PDB Code Ligand Reason why hit is not detected by Pelikan 3noq EDO Ligand contains only four heavy atoms.

4mty GOL Ligand oxygens are in two different molecules 2ayw ONO 501 Ligand oxygens are in two different molecules 2ayw ONO 601 Ligand oxygens are in two different molecules 1ylj SO4 Ligand oxygens are in two different molecules 1lug SUA Ligand oxygens are in two different molecules 3k34 SUA Ligand oxygens are in two different molecules

Table 6.3.: Hits which were exclusively detected by Relibase using query 3. For each hit, the PDB ID, the ligand name and the reason, which the hit was not detected in Pelikan is given.

Table 6.3 lists all these hits and gives a reason why the respective hit is not detected by Pelikan. In most of the cases, the two ligand oxygens of the query are part of two different molecules in the resulting hits.

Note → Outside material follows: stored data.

-- pv_equiv track=rewrite | github.com/ahmedmahmoud-10/LCCN-Harvester-Client | src/utils/lccn_validator.py | _is_valid_lccn_remainder
-- ===== SOURCE A (Python) =====
-- def _is_valid_lccn_remainder(remainder: str) -> bool:
--     """
--     Validate the remainder after the initial class letters and digits.
--
--     This includes patterns like: .73.P38, .A1, etc.
--     """
--     if not remainder:
--         return True
--
--     # Must start with a period
--     if not remainder.startswith("."):
--         return False
--
--     # Split by periods to validate each segment
--     segments = remainder.split(".")
--
--     # First segment is empty (from leading period)
--     for i, segment in enumerate(segments[1:], 1):
--         if not segment:
--             # Double period or trailing period - could be valid in some cases
--             continue
--
--         # Each segment should be alphanumeric
--         for ch in segment:
--             if not ch.isalnum():
--                 return False
--
--     return True
-- ===== SOURCE B (Python) =====
-- def _is_valid_lccn_remainder(remainder: str) -> bool:
--     """Staged library passes, no explicit loop: empty is valid; else the string
--     must start with '.' and, once all periods are deleted, what is left must be
--     empty or alphanumeric (str.isalnum judges the whole residue at once)."""
--     if not remainder:
--         return True
--     if not remainder.startswith("."):
--         return False
--     letters = remainder.replace(".", "")
--     return letters == "" or letters.isalnum()
-- ===== Notes on version B (the rewrite author's own statement) =====
-- stated objective: simpler
-- what changed: B has no character loop at all: instead of splitting into segments and scanning each character of each segment, it deletes every period with str.replace and judges the whole residue in one str.isalnum call (empty residue allowed).
import Mathlib
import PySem

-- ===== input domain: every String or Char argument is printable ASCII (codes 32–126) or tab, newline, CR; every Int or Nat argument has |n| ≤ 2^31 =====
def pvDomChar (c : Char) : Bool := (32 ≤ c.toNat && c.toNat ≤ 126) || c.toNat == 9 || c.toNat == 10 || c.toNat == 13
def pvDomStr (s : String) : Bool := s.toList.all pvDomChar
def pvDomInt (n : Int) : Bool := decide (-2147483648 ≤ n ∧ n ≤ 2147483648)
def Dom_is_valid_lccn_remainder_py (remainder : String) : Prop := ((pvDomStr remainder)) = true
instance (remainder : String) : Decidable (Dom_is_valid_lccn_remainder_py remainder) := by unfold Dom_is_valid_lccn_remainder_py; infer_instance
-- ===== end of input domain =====

-- B has no explicit character loop: instead of A's split-into-segments pass with
-- nested segment/char loops, B deletes the periods with str.replace and judges the
-- whole residue with one str.isalnum call (objective: simpler).


-- ===== PORT A =====
-- inner loop: `for ch in segment: if not ch.isalnum(): return False`
def pvSegOk : List Char → Bool
  | [] => true
  | ch :: rest => if !(PySem.Chars.isalnum ch) then false else pvSegOk rest

-- outer loop over segments[1:] (the enumerate index i is unused in A)
def pvSegLoop : List String → Bool
  | [] => true
  | seg :: rest =>
      if seg.toList = [] then pvSegLoop rest
      else if pvSegOk seg.toList then pvSegLoop rest else false

def is_valid_lccn_remainder_py (remainder : String) : Bool :=
  if remainder.toList = [] then true
  else if !(PySem.Str.startswith remainder ".") then false
  else
    -- remainder.split("."): sep "." ≠ "" so split? is always `some`; getD [] is unreachable
    let segments := (PySem.Str.split? remainder ".").getD []
    pvSegLoop (segments.drop 1)

-- ===== PORT B =====
def is_valid_lccn_remainder_py_alt (remainder : String) : Bool :=
  if remainder.toList = [] then true
  else if !(PySem.Str.startswith remainder ".") then false
  else
    let letters := PySem.Str.replace remainder "." ""
    letters.toList = [] || PySem.Str.strIsalnum letters

-- ===== PRECONDITION & SPEC =====
def Spec_is_valid_lccn_remainder_py (remainder : String) (out : Bool) : Prop := out = is_valid_lccn_remainder_py_alt remainder
instance (remainder : String) (out : Bool) : Decidable (Spec_is_valid_lccn_remainder_py remainder out) := by unfold Spec_is_valid_lccn_remainder_py; infer_instance

-- ===== CLAIM (what is proved, stated in full; the proofs are below) =====
def Claim_equal_is_valid_lccn_remainder_py : Prop := ∀ (remainder : String), Dom_is_valid_lccn_remainder_py remainder → Spec_is_valid_lccn_remainder_py remainder (is_valid_lccn_remainder_py remainder)

-- ===== LEMMAS AND PROOFS =====

theorem pvSegOk_eq (s : List Char) : pvSegOk s = s.all PySem.Chars.isalnum := by
  induction s with
  | nil => rfl
  | cons c cs ih => by_cases h : PySem.Chars.isalnum c <;> simp [pvSegOk, h, ih]

theorem pvSegLoop_eq (segs : List String) :
    pvSegLoop segs = (segs.map String.toList).all (fun s => s.all PySem.Chars.isalnum) := by
  induction segs with
  | nil => rfl
  | cons s rest ih =>
      have h3 := pvSegOk_eq s.toList
      by_cases h : s.toList = []
      · simp [pvSegLoop, h, ih]
      · by_cases h2 : s.toList.all PySem.Chars.isalnum = true <;>
          simp [pvSegLoop, h, h3, h2, ih]

-- accumulator extraction for splitOn.go
theorem pv_go_acc (sep : List Char) (fuel : Nat) (l cur : List Char) (acc : List (List Char)) :
    PySem.Chars.splitOn.go sep fuel l cur acc =
      acc.reverse ++ PySem.Chars.splitOn.go sep fuel l cur [] := by
  induction fuel generalizing l cur acc with
  | zero => simp [PySem.Chars.splitOn.go]
  | succ fuel ih =>
      cases l with
      | nil => simp [PySem.Chars.splitOn.go]
      | cons c rest =>
          simp only [PySem.Chars.splitOn.go]
          by_cases h : sep.isPrefixOf (c :: rest)
          · simp only [h, if_true]
            rw [ih _ _ (cur.reverse :: acc), ih _ _ [cur.reverse]]
            simp
          · simp only [h]
            exact ih _ _ _

-- flatten of the segments of a '.'-split is the input with the periods removed
theorem pv_go_flatten (fuel : Nat) (l cur : List Char) (acc : List (List Char))
    (h : l.length < fuel) :
    (PySem.Chars.splitOn.go ['.'] fuel l cur acc).flatten =
      acc.reverse.flatten ++ cur.reverse ++ l.filter (fun c => !(c == '.')) := by
  induction fuel generalizing l cur acc with
  | zero => omega
  | succ fuel ih =>
      cases l with
      | nil => simp [PySem.Chars.splitOn.go]
      | cons c rest =>
          simp only [PySem.Chars.splitOn.go]
          by_cases hp : List.isPrefixOf ['.'] (c :: rest) = true
          · have hc : c = '.' := by
              have h2 := hp; simp [List.isPrefixOf] at h2; exact h2.symm
            rw [if_pos hp, ih _ _ _ (by simp at h ⊢; omega)]
            simp [hc]
          · have hc : ¬ (c = '.') := by
              intro hcc; apply hp; simp [List.isPrefixOf, hcc]
            rw [if_neg hp, ih _ _ _ (by simp at h ⊢; omega)]
            simp [hc]

-- replace.go deleting "." is filtering the periods out
theorem pv_replace_go_filter (fuel : Nat) (l acc : List Char) (h : l.length ≤ fuel) :
    PySem.Chars.replace.go ['.'] [] fuel l acc =
      acc.reverse ++ l.filter (fun c => !(c == '.')) := by
  induction fuel generalizing l acc with
  | zero =>
      cases l with
      | nil => simp [PySem.Chars.replace.go]
      | cons c rest => simp at h
  | succ fuel ih =>
      cases l with
      | nil => simp [PySem.Chars.replace.go]
      | cons c rest =>
          simp only [PySem.Chars.replace.go]
          by_cases hp : List.isPrefixOf ['.'] (c :: rest) = true
          · have hc : c = '.' := by
              have h2 := hp; simp [List.isPrefixOf] at h2; exact h2.symm
            rw [if_pos hp, ih _ _ (by simp at h ⊢; omega)]
            simp [hc]
          · have hc : ¬ (c = '.') := by
              intro hcc; apply hp; simp [List.isPrefixOf, hcc]
            rw [if_neg hp, ih _ _ (by simp at h ⊢; omega)]
            simp [hc]

theorem pv_replace_filter (s : List Char) :
    PySem.Chars.replace s ['.'] [] = s.filter (fun c => !(c == '.')) := by
  unfold PySem.Chars.replace
  rw [if_neg (by simp)]
  simpa using pv_replace_go_filter s.length s [] le_rfl

-- one unfolding step of splitOn.go on a leading '.'
theorem pv_go_cons_dot (fuel : Nat) (rest cur : List Char) (acc : List (List Char)) :
    PySem.Chars.splitOn.go ['.'] (fuel + 1) ('.' :: rest) cur acc =
      PySem.Chars.splitOn.go ['.'] fuel rest [] (cur.reverse :: acc) := by
  simp only [PySem.Chars.splitOn.go]
  rw [if_pos (by simp [List.isPrefixOf])]
  simp

-- ===== VERDICT (by name: the statement is the Claim_ definition above) =====
theorem is_valid_lccn_remainder_py_spec : Claim_equal_is_valid_lccn_remainder_py := by
  intro remainder _
  unfold Spec_is_valid_lccn_remainder_py
  unfold is_valid_lccn_remainder_py is_valid_lccn_remainder_py_alt
  by_cases hnil : remainder.toList = []
  · simp [hnil]
  · simp only [hnil]
    by_cases hsw : PySem.Str.startswith remainder "." = true
    · rw [hsw]
      simp only [Bool.not_true, Bool.false_eq_true, if_false]
      -- the string starts with '.', so toList = '.' :: rest
      have hpre : (".".toList) <+: remainder.toList := by
        rw [← PySem.Chars.startswith_iff]
        simpa using hsw
      obtain ⟨rest, hrest⟩ := hpre
      have hlist : remainder.toList = '.' :: rest := by simpa using hrest.symm
      -- B's side: replace deletes the periods, strIsalnum checks the residue
      have hrep : (PySem.Str.replace remainder "." "").toList =
          remainder.toList.filter (fun c => !(c == '.')) := by
        rw [PySem.Str.toList_replace]
        simpa using pv_replace_filter remainder.toList
      -- identify the segments returned by split?
      have hsplit : Option.map (List.map String.toList) (PySem.Str.split? remainder ".") =
          PySem.Chars.split? remainder.toList ".".toList := PySem.Str.split?_map remainder "."
      cases hs : PySem.Str.split? remainder "." with
      | none =>
          rw [hs] at hsplit
          simp [PySem.Chars.split?] at hsplit
      | some segs =>
          rw [hs] at hsplit
          simp only [Option.map_some, PySem.Chars.split?] at hsplit
          rw [if_neg (by simp)] at hsplit
          have hsegs : segs.map String.toList = PySem.Chars.splitOn remainder.toList ".".toList := by
            simpa using hsplit
          have hchars : (".".toList) = ['.'] := by decide
          rw [hchars] at hsegs
          have hstep : PySem.Chars.splitOn remainder.toList ['.'] =
              [] :: PySem.Chars.splitOn.go ['.'] (rest.length + 1) rest [] [] := by
            show PySem.Chars.splitOn.go ['.'] (remainder.toList.length + 1) remainder.toList [] [] = _
            rw [hlist]
            have hlen : ('.' :: rest).length + 1 = (rest.length + 1) + 1 := by simp
            rw [hlen, pv_go_cons_dot, pv_go_acc]
            simp
          simp only [Option.getD_some]
          rw [pvSegLoop_eq, List.map_drop, hsegs, hstep]
          simp only [List.drop_succ_cons, List.drop_zero]
          rw [← List.all_flatten, pv_go_flatten _ _ _ _ (by omega)]
          simp only [List.reverse_nil, List.flatten_nil, List.nil_append]
          -- A's side is now: all isalnum of the filtered rest; B's is the same via hrep
          rw [PySem.Str.strIsalnum_eq, hrep, PySem.Chars.strIsalnum, hlist]
          have hfc : ('.' :: rest).filter (fun c => !(c == '.')) =
              rest.filter (fun c => !(c == '.')) := by simp
          rw [hfc]
          cases hfe : rest.filter (fun c => !(c == '.')) with
          | nil => simp
          | cons x xs => simp
    · have hsw' : PySem.Str.startswith remainder "." = false := by
        cases hx : PySem.Str.startswith remainder "." with
        | false => rfl
        | true => exact absurd hx hsw
      rw [hsw']
      simp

In the Relibase query, only the origin of an atom can be specified, e.g., ligand, protein, or water. If the drawn structure is not connected, it cannot be specified that two atoms should be part of the same molecule. In Pelikan, the reference ligand, which is used to define the pocket, is logically different from other small molecules within the pocket, called ligands. If in the the query 3 for Pelikan, the term ’reference ligand’

is exchanged by ’ligand’ for one of the oxygen, all hits listed in Table 6.3 could be detected, except for PDB structure 3noq. This hit could only be detected with Pelikan if for both oxygens, the term ’reference ligand’ is replaced by ’ligand’. This means that Pelikan is in principle able to find all hits Relibase is detecting. However, the query used in Pelikan is more precise in a sense that a user has to define if points are part of the same reference ligand or part of different ligands. In Relibase, these cases can not be distinguished.

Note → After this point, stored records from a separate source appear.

-- pv_equiv track=rewrite | github.com/Hansil-Chapadiya/Leet_Code_Problems | MakeMountainArray_1671.py | minimum_removals_for_bitonic
-- ===== SOURCE A (Python) =====
-- from typing import List
--
-- def minimum_removals_for_bitonic(nums: List[int]) -> int:
--     n = len(nums)
--
-- #Step 1 : Find LIS ending at each index
--     lis = [1] * n  # longest increasing subsequence length up to each index
--     for i in range(1, n):
--         for j in range(i):
--             if nums[i] > nums[j]:
--                 lis[i] = max(lis[i], lis[j] + 1)
--
-- #Step 2 : Find LDS starting at each index
--     lds = [1] * n  # longest decreasing subsequence length from each index to the end
--     for i in range(n-2, -1, -1):
--         for j in range(i+1, n):
--             if nums[i] > nums[j]:
--                 lds[i] = max(lds[i], lds[j] + 1)
--
-- #Step 3 : Calculate maximum bitonic subsequence length
--     max_bitonic_length = 0
--     for i in range(n):
-- #To form a bitonic sequence at index i, we need at least 1 element in both LIS and LDS
--         if lis[i] > 1 and lds[i] > 1:
--             max_bitonic_length = max(max_bitonic_length, lis[i] + lds[i] - 1)
--
-- #Step 4 : Minimum removals required to form the longest bitonic sequence
--     min_removals = n - max_bitonic_length
--     return min_removals
-- ===== SOURCE B (Python) =====
-- from typing import List
--
-- def minimum_removals_for_bitonic(nums: List[int]) -> int:
--     # O(n log n): per-index LIS lengths via patience sorting with hand-rolled binary search.
--     def lis_ends(arr):
--         tails, dp = [], []
--         for x in arr:
--             lo, hi = 0, len(tails)
--             while lo < hi:
--                 mid = (lo + hi) // 2
--                 if tails[mid] < x:
--                     lo = mid + 1
--                 else:
--                     hi = mid
--             if lo == len(tails):
--                 tails.append(x)
--             else:
--                 tails[lo] = x
--             dp.append(lo + 1)
--         return dp
--
--     inc = lis_ends(nums)
--     dec = lis_ends(nums[::-1])[::-1]
--     best = 0
--     for a, b in zip(inc, dec):
--         if a > 1 and b > 1:
--             best = max(best, a + b - 1)
--     return len(nums) - best
-- ===== Notes on version B (the rewrite author's own statement) =====
-- stated objective: faster
-- what changed: Replaces A's two O(n^2) nested-loop DP passes (per-index LIS and LDS) by patience sorting: one forward and one backward pass that maintain the strictly increasing 'tails' pile tops and place each element with a hand-written binary search, and the final index loop becomes a fold over zip(inc, dec).
import Mathlib
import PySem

Moreover, there are six PDB structures which were found by Pelikan but not by Relibase.

For each of these structures, one hit is exemplary shown in Figure 6.13. All six hits are valid since they agree with the used search constraints. The hits detected in PDB structures 3whi and 5jug are within covalently bound ligands. Relibase does not seem to interpret these structures as ligand which is why they are not detected by Relibase. A reason why the PDB structures 1i1w and 1g66 are not among the hits of Relibase could be that GOL is not interpreted as ligand. The molecule GOL is relatively small and could be interpreted as part of the solvent rather than as a ligand. However, this interpretation is very unlikely since Relibase also detected the ligand EDO in PDB structure 3noq (see Table 6.3) which is chemically very similar to GOL. Concerning PDB structures 4x5p and 2bzz, no possible explanation why these hit are not part of Relibase’s hitlist could be discovered.

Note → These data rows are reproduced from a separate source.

-- pv_equiv track=rewrite | github.com/bxt/Ludus | unilectures.py/src/bxt/unilectures/theoinf/hausaufg04/aufg02.py | DyadicRepresentation
-- ===== SOURCE A (Python) =====
-- def DyadicRepresentation(x):
--     # Liefert eine Liste mit den dyadischen Ziffern von x
--     # z.B. DyadicRepresentation(20) == [1, 2, 1, 2]
--     dya=[];                # Starte mit leerem Wort
--     while (x>0):
--         newX=x//2;         # Division mit Rest
--         if(x%2==0):        # Kein Rest, somit eine 2
--             newX=newX-1    # Die 2 ist zu viel gezaehlt
--             dya=[2]+dya;
--         else:              # Eine 1
--             dya=[1]+dya;
--         x=newX;
--     return dya;
-- ===== SOURCE B (Python) =====
-- def DyadicRepresentation(x):
--     # Dyadic (bijective base-2) digits via binary expansion of x+1:
--     # bin(x+1) minus '0b' and the leading '1' bit, each bit '0'->1, '1'->2.
--     if x <= 0:
--         return []
--     return [int(c) + 1 for c in bin(x + 1)[3:]]
-- ===== Notes on version B (the rewrite author's own statement) =====
-- stated objective: simpler
-- what changed: Replaces the mod/div-and-prepend while loop by computing the binary expansion of x+1 once (bin(x+1)[3:]) and mapping each remaining bit to its successor in a single comprehension.
import Mathlib
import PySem

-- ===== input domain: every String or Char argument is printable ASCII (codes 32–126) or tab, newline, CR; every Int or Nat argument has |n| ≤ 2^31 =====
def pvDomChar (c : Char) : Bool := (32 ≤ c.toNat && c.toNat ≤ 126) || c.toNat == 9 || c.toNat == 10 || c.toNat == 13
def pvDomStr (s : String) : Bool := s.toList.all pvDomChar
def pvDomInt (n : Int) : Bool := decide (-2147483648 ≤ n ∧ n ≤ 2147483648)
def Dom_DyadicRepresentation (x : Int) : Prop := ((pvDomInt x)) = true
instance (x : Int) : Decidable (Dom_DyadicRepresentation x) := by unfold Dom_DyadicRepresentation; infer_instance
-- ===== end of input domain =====

-- B replaces A's mod/div-and-prepend while loop by one pass over the binary
-- expansion of x+1 (bin(x+1)[3:]), mapping each remaining bit to its successor (objective: simpler).

-- ===== PORT A =====
-- the while loop of A: state (x, dya), prepending a digit each iteration
def pvALoop (x : Int) (dya : List Int) : List Int :=
  if 0 < x then
    let newX := PySem.Int.floordiv x 2
    if PySem.Int.mod x 2 = 0 then
      pvALoop (newX - 1) ([2] ++ dya)
    else
      pvALoop newX ([1] ++ dya)
  else dya
  termination_by x.toNat
  decreasing_by
    all_goals
      simp only [PySem.Int.floordiv_eq_ediv_of_pos (a := x) (by omega : (0:Int) < 2)]
      omega

def DyadicRepresentation (x : Int) : List Int := pvALoop x []

-- ===== PORT B =====
-- bin(n): the binary digits of n, most significant first ([] for n = 0);
-- hand port of Python's bin (exact for n ≥ 1 up to the '0b1' prefix handling below)
def pvBinDigits (n : Nat) : List Nat :=
  if n = 0 then [] else pvBinDigits (n / 2) ++ [n % 2]

-- Source B: if x <= 0: []; else [int(c)+1 for c in bin(x+1)[3:]]
-- bin(x+1)[3:] drops '0b' and the leading '1' bit, i.e. is the tail of the digit list
def DyadicRepresentation_alt (x : Int) : List Int :=
  if x ≤ 0 then []
  else ((pvBinDigits (x + 1).toNat).tail).map (fun b => (b : Int) + 1)

-- ===== PRECONDITION & SPEC =====
def Spec_DyadicRepresentation (x : Int) (out : List Int) : Prop := out = DyadicRepresentation_alt x
instance (x : Int) (out : List Int) : Decidable (Spec_DyadicRepresentation x out) := by unfold Spec_DyadicRepresentation; infer_instance

-- ===== CLAIM (what is proved, stated in full; the proofs are below) =====
def Claim_equal_DyadicRepresentation : Prop := ∀ (x : Int), Dom_DyadicRepresentation x → Spec_DyadicRepresentation x (DyadicRepresentation x)

-- ===== LEMMAS AND PROOFS =====

theorem pvBinDigits_ne_nil {m : Nat} (hm : m ≠ 0) : pvBinDigits m ≠ [] := by
  rw [pvBinDigits, if_neg hm]
  simp

theorem tail_append_of_ne_nil {α : Type} {l l' : List α} (h : l ≠ []) :
    (l ++ l').tail = l.tail ++ l' := by
  cases l with
  | nil => exact absurd rfl h
  | cons a t => simp

theorem pvALoop_eq (n : Nat) (dya : List Int) :
    pvALoop (n : Int) dya =
      ((pvBinDigits (n + 1)).tail).map (fun b => (b : Int) + 1) ++ dya := by
  induction n using Nat.strong_induction_on generalizing dya with
  | _ n ih =>
    rcases Nat.eq_zero_or_pos n with h0 | hpos
    · subst h0
      rw [pvALoop, if_neg (by omega)]
      have hz : pvBinDigits 0 = [] := by rw [pvBinDigits, if_pos rfl]
      have h1 : pvBinDigits 1 = [1] := by
        rw [pvBinDigits, if_neg one_ne_zero, show (1:Nat)/2 = 0 from rfl, hz]
        rfl
      rw [show (0:Nat) + 1 = 1 from rfl, h1]
      rfl
    · rw [pvALoop, if_pos (by exact_mod_cast hpos)]
      have hfd : PySem.Int.floordiv (n : Int) 2 = ((n / 2 : Nat) : Int) := by
        exact_mod_cast PySem.Int.floordiv_natCast n 2
      have hmd : PySem.Int.mod (n : Int) 2 = ((n % 2 : Nat) : Int) := by
        exact_mod_cast PySem.Int.mod_natCast n 2
      simp only [hfd, hmd]
      rcases Nat.even_or_odd n with ⟨m, hm⟩ | ⟨m, hm⟩
      · -- n = 2m, m ≥ 1
        have hm1 : 1 ≤ m := by omega
        have hdiv : n / 2 = m := by omega
        have hcast : ((n / 2 : Nat) : Int) - 1 = ((m - 1 : Nat) : Int) := by
          rw [hdiv]; omega
        rw [if_pos (by rw [show n % 2 = 0 from by omega]; rfl), hcast,
          ih (m - 1) (by omega)]
        have hb : pvBinDigits (n + 1) = pvBinDigits m ++ [1] := by
          rw [pvBinDigits, if_neg (by omega)]
          congr 1
          · congr 1; omega
          · rw [show (n + 1) % 2 = 1 from by omega]
        rw [hb, tail_append_of_ne_nil (pvBinDigits_ne_nil (by omega)),
          show m - 1 + 1 = m from by omega]
        norm_num
      · -- n = 2m + 1
        have hdiv : n / 2 = m := by omega
        rw [if_neg (by rw [show n % 2 = 1 from by omega]; decide), hdiv,
          ih m (by omega)]
        have hb : pvBinDigits (n + 1) = pvBinDigits (m + 1) ++ [0] := by
          rw [pvBinDigits, if_neg (by omega)]
          congr 1
          · congr 1; omega
          · rw [show (n + 1) % 2 = 0 from by omega]
        rw [hb, tail_append_of_ne_nil (pvBinDigits_ne_nil (by omega))]
        norm_num

-- ===== VERDICT (by name: the statement is the Claim_ definition above) =====
theorem DyadicRepresentation_spec : Claim_equal_DyadicRepresentation := by
  intro x _
  unfold Spec_DyadicRepresentation DyadicRepresentation DyadicRepresentation_alt
  by_cases hx : x ≤ 0
  · rw [if_pos hx, pvALoop, if_neg (by omega)]
  · rw [if_neg hx]
    have hx' : x = ((x.toNat : Nat) : Int) := by omega
    rw [hx', pvALoop_eq, show (((x.toNat : Nat) : Int) + 1).toNat = x.toNat + 1 from by omega,
      List.append_nil]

The comparison of the runtimes which Relibase and Pelikan needed to find all hits is difficult because Relibase can only be accessed via a web server. The runtime here highly depends on the connection and number of simultaneous users. Therefore, the queries were repeated several times on different days using the Relibase web interface. Overall, the runtimes for query 1 and 2, are mainly between 1 and 3 minutes using Relibase and Pelikan. For query 3, however, Relibase requires with 28 minutes about a factor 15 longer than Pelikan. Noticeably,

Figure 6.13.: Hits which were exclusively detected by Pelikan using query 3 on the database PDBcomplete. The atoms matching the search points are highlighted with colored disks. The distance constraints are indicated by colored lines.

queries in Relibase seem to be much faster if a large ligand substructure is used instead of a large molecular structure from the protein.

Taken together, it can be concluded that Pelikan is able to find correct results in a runtime which is similar or faster than that of Relibase. For queries which contain more information about searched structures in the protein than in the ligand, Pelikan is even faster than Relibase. Moreover, Relibase does not find all hits which are detected by Pelikan for this query. Even if the additional geometric constraints of Relibase+ are taken into consideration, Pelikan offers more query flexibility as a large number of textual and numerical properties can be added to a geometrical query.